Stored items
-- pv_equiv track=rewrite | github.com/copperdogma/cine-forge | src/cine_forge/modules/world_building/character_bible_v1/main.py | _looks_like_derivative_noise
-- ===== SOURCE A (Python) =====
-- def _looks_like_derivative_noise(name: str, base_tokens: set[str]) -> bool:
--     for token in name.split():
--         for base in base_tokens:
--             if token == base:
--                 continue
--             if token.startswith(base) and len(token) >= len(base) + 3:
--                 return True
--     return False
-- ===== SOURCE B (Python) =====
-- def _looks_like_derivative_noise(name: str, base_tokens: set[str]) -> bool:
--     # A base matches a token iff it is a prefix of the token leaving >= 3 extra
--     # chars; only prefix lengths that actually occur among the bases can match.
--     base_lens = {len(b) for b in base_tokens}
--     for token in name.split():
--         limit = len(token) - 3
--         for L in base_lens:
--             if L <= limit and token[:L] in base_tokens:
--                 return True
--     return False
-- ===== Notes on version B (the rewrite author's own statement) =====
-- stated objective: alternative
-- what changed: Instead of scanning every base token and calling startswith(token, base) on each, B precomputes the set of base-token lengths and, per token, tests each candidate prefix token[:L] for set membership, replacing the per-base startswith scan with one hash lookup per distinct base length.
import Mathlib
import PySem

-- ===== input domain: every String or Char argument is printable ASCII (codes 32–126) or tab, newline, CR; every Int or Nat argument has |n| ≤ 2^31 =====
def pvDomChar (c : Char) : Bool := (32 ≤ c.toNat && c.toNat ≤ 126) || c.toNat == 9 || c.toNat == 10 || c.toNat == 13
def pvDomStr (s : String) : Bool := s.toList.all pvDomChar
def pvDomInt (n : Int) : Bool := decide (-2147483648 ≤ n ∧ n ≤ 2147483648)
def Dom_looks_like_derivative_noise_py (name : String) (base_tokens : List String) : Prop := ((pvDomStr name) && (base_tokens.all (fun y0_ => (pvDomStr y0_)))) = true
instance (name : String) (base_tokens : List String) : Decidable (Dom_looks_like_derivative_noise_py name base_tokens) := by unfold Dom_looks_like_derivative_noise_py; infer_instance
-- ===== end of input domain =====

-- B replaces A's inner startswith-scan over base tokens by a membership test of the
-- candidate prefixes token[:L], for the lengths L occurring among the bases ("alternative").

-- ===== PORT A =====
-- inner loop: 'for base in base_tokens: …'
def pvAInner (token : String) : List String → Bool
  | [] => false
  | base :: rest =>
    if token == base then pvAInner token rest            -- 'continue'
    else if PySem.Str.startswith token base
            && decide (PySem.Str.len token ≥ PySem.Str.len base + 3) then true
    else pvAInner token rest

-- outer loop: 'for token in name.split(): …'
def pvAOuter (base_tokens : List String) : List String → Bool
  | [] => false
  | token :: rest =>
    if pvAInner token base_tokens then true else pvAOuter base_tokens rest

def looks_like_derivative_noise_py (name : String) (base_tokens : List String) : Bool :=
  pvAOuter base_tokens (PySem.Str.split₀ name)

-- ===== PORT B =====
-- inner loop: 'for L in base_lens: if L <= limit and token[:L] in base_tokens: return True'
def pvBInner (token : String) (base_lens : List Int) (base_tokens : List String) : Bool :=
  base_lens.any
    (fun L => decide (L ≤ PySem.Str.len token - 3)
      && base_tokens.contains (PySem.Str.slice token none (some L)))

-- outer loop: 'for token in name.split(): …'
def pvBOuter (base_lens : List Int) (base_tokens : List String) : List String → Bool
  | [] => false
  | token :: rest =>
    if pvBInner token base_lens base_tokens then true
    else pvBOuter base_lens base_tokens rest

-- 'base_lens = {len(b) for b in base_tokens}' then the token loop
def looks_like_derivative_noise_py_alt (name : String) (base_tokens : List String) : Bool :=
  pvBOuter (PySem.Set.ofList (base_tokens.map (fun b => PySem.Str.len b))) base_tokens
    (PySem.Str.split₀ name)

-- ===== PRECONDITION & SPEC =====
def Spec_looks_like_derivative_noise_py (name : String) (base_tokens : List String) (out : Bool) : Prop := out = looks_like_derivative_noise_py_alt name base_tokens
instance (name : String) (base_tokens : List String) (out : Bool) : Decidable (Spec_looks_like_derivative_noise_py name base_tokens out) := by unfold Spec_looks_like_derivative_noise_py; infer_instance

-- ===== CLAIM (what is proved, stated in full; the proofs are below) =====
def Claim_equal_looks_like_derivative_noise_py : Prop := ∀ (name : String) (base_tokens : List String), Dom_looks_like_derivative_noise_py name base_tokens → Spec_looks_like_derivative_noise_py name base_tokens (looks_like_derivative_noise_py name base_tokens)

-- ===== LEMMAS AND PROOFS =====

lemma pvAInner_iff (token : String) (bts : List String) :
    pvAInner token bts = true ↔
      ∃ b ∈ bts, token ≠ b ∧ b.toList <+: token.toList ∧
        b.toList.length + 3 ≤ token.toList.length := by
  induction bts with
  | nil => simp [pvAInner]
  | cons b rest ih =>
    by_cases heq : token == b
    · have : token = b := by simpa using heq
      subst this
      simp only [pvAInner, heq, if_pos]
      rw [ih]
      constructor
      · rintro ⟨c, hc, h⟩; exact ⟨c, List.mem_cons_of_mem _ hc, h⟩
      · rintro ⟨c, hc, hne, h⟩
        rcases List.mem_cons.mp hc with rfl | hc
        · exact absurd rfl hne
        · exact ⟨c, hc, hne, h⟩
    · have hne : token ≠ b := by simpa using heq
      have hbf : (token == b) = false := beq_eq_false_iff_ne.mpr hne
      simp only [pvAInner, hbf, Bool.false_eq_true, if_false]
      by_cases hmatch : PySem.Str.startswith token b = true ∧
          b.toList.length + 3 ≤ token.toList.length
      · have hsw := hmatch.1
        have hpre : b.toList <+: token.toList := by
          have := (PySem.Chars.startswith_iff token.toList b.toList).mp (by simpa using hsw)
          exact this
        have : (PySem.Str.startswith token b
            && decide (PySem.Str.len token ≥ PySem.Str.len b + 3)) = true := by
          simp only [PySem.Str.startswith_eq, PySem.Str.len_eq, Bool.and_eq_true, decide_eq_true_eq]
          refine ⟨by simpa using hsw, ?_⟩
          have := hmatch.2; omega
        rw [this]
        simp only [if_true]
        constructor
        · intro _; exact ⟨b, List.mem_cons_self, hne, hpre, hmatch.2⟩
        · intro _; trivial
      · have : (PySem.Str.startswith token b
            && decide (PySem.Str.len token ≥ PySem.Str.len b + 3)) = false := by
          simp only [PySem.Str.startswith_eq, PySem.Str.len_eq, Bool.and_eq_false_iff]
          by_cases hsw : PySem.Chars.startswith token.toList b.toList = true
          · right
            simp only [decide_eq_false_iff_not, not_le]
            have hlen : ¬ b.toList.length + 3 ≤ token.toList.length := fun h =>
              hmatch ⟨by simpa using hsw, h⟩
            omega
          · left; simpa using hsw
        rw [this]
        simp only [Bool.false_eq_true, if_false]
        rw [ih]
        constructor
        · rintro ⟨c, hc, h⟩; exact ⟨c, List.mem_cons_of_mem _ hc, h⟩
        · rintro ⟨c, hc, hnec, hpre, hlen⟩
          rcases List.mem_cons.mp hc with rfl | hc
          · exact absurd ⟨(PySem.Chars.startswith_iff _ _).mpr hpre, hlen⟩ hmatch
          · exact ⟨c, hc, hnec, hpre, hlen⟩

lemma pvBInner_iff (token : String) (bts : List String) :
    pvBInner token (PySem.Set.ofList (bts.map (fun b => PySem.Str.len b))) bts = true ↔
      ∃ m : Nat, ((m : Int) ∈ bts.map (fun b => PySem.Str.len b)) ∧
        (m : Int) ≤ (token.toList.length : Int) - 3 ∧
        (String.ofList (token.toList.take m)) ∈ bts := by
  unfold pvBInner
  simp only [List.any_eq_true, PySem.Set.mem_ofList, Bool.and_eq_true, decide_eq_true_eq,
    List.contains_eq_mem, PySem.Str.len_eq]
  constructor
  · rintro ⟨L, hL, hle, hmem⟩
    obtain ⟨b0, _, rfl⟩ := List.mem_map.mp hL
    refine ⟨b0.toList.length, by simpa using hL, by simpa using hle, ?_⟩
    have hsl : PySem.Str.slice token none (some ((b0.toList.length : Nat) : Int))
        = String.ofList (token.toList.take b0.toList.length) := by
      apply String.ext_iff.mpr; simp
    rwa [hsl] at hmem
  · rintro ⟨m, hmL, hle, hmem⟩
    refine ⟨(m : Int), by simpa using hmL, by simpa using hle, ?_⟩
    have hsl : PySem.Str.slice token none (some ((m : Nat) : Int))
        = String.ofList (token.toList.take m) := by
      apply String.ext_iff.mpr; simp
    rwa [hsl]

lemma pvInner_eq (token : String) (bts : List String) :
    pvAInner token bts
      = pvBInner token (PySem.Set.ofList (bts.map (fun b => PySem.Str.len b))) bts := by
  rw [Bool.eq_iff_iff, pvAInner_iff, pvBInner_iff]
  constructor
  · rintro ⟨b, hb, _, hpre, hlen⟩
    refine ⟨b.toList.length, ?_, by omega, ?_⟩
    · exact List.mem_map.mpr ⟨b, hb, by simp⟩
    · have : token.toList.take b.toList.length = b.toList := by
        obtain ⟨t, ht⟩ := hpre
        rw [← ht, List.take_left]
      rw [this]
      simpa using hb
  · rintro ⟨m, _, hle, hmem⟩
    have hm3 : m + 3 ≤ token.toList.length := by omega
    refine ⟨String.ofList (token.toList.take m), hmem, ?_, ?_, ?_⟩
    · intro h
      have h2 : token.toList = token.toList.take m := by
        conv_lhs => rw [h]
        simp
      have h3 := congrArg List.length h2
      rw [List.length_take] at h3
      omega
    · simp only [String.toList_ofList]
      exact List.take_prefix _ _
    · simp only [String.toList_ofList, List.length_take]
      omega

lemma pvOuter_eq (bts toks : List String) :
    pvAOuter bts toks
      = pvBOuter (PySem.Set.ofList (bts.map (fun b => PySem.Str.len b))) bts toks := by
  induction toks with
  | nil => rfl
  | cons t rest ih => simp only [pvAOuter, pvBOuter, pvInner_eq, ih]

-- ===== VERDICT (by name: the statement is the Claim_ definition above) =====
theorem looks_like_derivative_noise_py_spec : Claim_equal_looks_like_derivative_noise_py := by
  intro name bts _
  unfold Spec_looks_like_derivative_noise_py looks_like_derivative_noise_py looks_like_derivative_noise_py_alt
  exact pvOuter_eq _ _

---

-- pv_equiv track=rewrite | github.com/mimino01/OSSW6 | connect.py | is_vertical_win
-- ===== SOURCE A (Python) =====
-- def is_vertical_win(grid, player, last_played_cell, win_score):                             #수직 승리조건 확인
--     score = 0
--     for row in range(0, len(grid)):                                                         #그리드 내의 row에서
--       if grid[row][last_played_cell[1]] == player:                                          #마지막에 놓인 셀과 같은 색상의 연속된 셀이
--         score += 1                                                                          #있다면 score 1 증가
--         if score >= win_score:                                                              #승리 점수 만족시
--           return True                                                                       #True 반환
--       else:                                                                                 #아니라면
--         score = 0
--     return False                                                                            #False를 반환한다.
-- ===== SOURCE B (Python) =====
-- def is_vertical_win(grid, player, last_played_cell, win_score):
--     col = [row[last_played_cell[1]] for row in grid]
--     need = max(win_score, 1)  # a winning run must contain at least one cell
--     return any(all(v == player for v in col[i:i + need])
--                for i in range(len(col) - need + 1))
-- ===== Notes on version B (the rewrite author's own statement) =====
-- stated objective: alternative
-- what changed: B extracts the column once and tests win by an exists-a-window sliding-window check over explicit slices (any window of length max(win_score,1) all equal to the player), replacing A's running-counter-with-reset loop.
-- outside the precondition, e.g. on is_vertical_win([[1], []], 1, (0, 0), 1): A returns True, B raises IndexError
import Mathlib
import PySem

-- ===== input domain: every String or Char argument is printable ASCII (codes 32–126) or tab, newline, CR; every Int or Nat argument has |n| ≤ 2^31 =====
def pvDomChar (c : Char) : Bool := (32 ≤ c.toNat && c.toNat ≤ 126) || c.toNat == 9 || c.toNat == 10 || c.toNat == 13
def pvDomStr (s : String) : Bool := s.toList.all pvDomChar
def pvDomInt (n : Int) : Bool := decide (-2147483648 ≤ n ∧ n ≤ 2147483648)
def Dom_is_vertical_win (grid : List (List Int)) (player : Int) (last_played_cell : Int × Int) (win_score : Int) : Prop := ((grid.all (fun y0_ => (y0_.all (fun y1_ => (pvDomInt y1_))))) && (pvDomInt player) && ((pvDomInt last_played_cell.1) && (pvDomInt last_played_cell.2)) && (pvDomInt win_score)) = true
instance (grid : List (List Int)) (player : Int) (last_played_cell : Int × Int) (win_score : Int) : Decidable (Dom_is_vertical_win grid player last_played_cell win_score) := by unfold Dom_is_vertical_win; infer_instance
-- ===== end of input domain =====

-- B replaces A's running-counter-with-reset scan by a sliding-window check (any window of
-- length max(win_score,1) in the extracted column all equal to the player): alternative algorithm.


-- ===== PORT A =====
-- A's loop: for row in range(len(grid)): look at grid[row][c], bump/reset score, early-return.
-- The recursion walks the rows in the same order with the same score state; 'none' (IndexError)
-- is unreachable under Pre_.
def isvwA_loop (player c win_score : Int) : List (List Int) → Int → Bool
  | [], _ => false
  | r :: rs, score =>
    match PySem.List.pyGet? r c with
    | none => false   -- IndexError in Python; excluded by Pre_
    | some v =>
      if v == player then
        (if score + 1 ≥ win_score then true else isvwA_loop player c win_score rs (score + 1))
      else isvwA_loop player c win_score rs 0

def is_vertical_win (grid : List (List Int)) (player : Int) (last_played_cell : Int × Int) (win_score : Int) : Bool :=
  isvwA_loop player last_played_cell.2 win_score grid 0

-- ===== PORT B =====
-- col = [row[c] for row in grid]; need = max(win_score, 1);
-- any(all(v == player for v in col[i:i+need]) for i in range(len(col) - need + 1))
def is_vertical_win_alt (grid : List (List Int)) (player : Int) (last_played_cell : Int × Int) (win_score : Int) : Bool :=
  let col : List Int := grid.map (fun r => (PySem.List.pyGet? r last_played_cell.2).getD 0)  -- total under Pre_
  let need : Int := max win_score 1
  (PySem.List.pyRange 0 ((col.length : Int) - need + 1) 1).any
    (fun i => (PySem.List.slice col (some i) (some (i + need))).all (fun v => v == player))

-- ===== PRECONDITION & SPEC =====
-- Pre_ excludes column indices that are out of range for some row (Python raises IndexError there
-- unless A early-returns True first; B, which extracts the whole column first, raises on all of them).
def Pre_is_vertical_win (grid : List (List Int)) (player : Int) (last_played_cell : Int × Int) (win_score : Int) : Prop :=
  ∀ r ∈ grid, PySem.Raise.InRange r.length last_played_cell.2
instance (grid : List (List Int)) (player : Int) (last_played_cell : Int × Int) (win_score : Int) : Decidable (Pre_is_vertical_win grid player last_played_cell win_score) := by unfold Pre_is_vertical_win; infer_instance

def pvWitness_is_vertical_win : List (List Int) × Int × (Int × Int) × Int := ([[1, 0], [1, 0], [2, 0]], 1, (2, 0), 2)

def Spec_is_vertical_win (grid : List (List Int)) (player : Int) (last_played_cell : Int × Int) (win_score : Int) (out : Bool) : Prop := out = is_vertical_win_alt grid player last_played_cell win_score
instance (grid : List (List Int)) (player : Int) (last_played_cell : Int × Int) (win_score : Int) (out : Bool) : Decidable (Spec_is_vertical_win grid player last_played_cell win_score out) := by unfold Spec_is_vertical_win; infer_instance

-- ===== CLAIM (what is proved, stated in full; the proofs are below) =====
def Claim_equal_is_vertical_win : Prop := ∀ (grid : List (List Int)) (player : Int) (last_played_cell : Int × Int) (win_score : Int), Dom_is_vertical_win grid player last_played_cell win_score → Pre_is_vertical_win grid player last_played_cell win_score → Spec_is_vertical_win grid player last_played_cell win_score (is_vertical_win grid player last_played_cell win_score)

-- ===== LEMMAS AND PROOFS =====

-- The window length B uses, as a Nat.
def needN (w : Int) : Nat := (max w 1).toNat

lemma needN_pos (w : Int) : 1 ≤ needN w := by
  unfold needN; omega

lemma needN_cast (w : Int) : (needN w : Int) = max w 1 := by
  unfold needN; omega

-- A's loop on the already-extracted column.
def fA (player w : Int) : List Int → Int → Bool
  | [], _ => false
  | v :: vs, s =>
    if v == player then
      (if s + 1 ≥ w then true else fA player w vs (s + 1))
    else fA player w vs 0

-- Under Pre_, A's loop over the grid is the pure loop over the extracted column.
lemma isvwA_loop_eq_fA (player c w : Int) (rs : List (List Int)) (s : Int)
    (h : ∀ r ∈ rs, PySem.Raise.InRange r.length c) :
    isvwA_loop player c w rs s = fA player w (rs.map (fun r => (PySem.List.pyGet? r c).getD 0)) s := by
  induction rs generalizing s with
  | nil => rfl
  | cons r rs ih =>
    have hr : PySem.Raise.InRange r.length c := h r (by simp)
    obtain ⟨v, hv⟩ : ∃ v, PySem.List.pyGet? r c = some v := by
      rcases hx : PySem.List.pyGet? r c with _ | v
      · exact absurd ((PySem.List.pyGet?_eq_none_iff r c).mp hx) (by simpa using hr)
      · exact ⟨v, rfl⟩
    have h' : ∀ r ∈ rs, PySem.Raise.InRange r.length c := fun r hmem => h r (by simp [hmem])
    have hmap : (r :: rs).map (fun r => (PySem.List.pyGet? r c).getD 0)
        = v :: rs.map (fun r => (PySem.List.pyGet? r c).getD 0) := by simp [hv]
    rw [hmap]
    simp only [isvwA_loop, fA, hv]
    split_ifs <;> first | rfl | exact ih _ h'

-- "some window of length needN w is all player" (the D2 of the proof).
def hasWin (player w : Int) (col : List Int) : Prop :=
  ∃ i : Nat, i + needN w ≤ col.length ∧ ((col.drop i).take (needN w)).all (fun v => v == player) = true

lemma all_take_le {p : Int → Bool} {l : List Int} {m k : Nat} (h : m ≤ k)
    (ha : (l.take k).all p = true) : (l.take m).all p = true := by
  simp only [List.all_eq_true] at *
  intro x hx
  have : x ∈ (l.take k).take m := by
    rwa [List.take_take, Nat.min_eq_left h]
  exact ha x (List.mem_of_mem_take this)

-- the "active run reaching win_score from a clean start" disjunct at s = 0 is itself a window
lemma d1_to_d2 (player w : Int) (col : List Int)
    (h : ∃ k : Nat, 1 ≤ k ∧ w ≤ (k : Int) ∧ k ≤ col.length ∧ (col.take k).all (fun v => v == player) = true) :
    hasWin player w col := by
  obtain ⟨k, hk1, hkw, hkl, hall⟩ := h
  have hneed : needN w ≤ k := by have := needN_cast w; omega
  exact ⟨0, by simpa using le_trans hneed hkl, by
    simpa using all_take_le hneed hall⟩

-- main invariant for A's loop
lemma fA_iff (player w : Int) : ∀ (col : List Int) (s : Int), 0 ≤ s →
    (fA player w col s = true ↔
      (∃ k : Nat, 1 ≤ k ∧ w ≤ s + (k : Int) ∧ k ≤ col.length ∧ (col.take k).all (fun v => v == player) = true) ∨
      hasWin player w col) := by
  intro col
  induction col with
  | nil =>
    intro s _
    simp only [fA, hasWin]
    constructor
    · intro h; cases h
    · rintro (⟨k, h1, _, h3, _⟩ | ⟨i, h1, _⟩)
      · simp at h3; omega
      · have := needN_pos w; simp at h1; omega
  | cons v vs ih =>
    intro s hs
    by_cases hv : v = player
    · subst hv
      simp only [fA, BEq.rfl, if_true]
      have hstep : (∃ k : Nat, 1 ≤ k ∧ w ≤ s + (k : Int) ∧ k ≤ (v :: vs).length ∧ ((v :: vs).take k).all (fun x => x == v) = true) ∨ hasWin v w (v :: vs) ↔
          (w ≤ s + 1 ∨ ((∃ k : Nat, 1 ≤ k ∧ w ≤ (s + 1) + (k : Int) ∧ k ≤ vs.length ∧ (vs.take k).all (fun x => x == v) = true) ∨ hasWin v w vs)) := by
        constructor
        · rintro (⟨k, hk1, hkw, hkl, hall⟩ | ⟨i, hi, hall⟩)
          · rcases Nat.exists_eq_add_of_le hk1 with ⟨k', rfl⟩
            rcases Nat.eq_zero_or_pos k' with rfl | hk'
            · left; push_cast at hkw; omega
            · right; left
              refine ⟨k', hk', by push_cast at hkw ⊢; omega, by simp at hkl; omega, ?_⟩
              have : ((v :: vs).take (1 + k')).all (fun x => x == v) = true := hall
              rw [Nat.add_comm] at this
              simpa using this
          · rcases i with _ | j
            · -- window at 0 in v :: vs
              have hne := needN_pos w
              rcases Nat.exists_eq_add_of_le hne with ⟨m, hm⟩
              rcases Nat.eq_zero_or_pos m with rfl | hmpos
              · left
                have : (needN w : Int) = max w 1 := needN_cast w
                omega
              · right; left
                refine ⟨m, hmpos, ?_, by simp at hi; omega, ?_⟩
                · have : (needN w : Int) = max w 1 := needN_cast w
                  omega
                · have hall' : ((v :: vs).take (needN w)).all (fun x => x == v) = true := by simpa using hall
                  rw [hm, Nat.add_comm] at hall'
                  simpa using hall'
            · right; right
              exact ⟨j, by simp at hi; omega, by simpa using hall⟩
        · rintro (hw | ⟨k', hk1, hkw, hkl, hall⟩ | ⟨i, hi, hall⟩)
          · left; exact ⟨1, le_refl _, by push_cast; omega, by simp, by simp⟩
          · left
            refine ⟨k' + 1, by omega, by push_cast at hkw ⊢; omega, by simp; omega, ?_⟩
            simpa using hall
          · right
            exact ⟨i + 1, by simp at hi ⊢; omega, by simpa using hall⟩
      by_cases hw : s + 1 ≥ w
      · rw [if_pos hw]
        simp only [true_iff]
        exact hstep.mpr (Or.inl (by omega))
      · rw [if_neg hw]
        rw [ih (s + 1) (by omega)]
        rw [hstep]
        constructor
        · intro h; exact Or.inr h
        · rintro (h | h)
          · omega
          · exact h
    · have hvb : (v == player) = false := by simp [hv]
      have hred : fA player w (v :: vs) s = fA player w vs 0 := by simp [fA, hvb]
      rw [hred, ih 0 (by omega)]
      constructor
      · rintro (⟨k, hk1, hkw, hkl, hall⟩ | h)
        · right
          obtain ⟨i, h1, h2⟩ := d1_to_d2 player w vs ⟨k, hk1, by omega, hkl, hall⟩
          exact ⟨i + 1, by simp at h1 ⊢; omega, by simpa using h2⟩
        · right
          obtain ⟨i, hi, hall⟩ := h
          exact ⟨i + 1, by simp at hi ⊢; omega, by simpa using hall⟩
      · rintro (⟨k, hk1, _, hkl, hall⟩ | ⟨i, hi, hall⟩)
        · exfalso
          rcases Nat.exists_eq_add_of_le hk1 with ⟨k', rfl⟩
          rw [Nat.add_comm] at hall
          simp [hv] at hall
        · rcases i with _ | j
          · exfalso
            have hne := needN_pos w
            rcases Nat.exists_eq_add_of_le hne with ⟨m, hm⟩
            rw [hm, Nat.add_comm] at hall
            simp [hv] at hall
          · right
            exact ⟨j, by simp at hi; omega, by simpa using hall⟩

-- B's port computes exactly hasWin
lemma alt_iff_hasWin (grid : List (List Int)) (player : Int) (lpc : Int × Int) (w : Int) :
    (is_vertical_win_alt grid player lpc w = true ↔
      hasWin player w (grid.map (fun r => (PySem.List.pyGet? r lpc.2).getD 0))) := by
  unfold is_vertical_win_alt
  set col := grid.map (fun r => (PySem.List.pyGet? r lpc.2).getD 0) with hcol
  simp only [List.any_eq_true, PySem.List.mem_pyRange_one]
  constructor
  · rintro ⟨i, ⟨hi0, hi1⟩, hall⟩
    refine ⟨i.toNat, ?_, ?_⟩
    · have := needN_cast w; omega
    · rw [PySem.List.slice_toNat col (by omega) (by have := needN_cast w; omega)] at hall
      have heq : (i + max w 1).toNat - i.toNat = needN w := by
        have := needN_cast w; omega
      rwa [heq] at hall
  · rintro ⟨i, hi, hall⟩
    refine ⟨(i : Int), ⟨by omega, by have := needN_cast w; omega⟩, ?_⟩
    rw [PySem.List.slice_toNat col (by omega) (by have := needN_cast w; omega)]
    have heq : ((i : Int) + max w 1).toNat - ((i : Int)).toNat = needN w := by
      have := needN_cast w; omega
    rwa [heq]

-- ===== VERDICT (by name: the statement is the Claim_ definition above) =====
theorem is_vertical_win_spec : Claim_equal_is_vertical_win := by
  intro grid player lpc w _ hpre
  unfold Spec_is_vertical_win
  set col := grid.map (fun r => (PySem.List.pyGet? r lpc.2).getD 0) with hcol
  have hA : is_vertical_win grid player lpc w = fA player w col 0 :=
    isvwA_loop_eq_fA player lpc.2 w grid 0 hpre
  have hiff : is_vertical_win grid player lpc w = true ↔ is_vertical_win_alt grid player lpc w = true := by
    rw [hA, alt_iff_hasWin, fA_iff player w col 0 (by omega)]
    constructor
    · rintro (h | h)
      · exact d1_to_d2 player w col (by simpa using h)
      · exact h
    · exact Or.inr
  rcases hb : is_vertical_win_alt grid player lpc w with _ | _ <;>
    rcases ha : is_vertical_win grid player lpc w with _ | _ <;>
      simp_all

[ASSIGNMENT]: Starting with the line that holds "rw [hred, ih 0 (by omega)]" and ending with the line that holds "obtain ⟨i, hi, hall⟩ := h", retype every line in the data above exactly, and nothing else.

[EXERCISE OUTPUT]:
      rw [hred, ih 0 (by omega)]
      constructor
      · rintro (⟨k, hk1, hkw, hkl, hall⟩ | h)
        · right
          obtain ⟨i, h1, h2⟩ := d1_to_d2 player w vs ⟨k, hk1, by omega, hkl, hall⟩
          exact ⟨i + 1, by simp at h1 ⊢; omega, by simpa using h2⟩
        · right
          obtain ⟨i, hi, hall⟩ := h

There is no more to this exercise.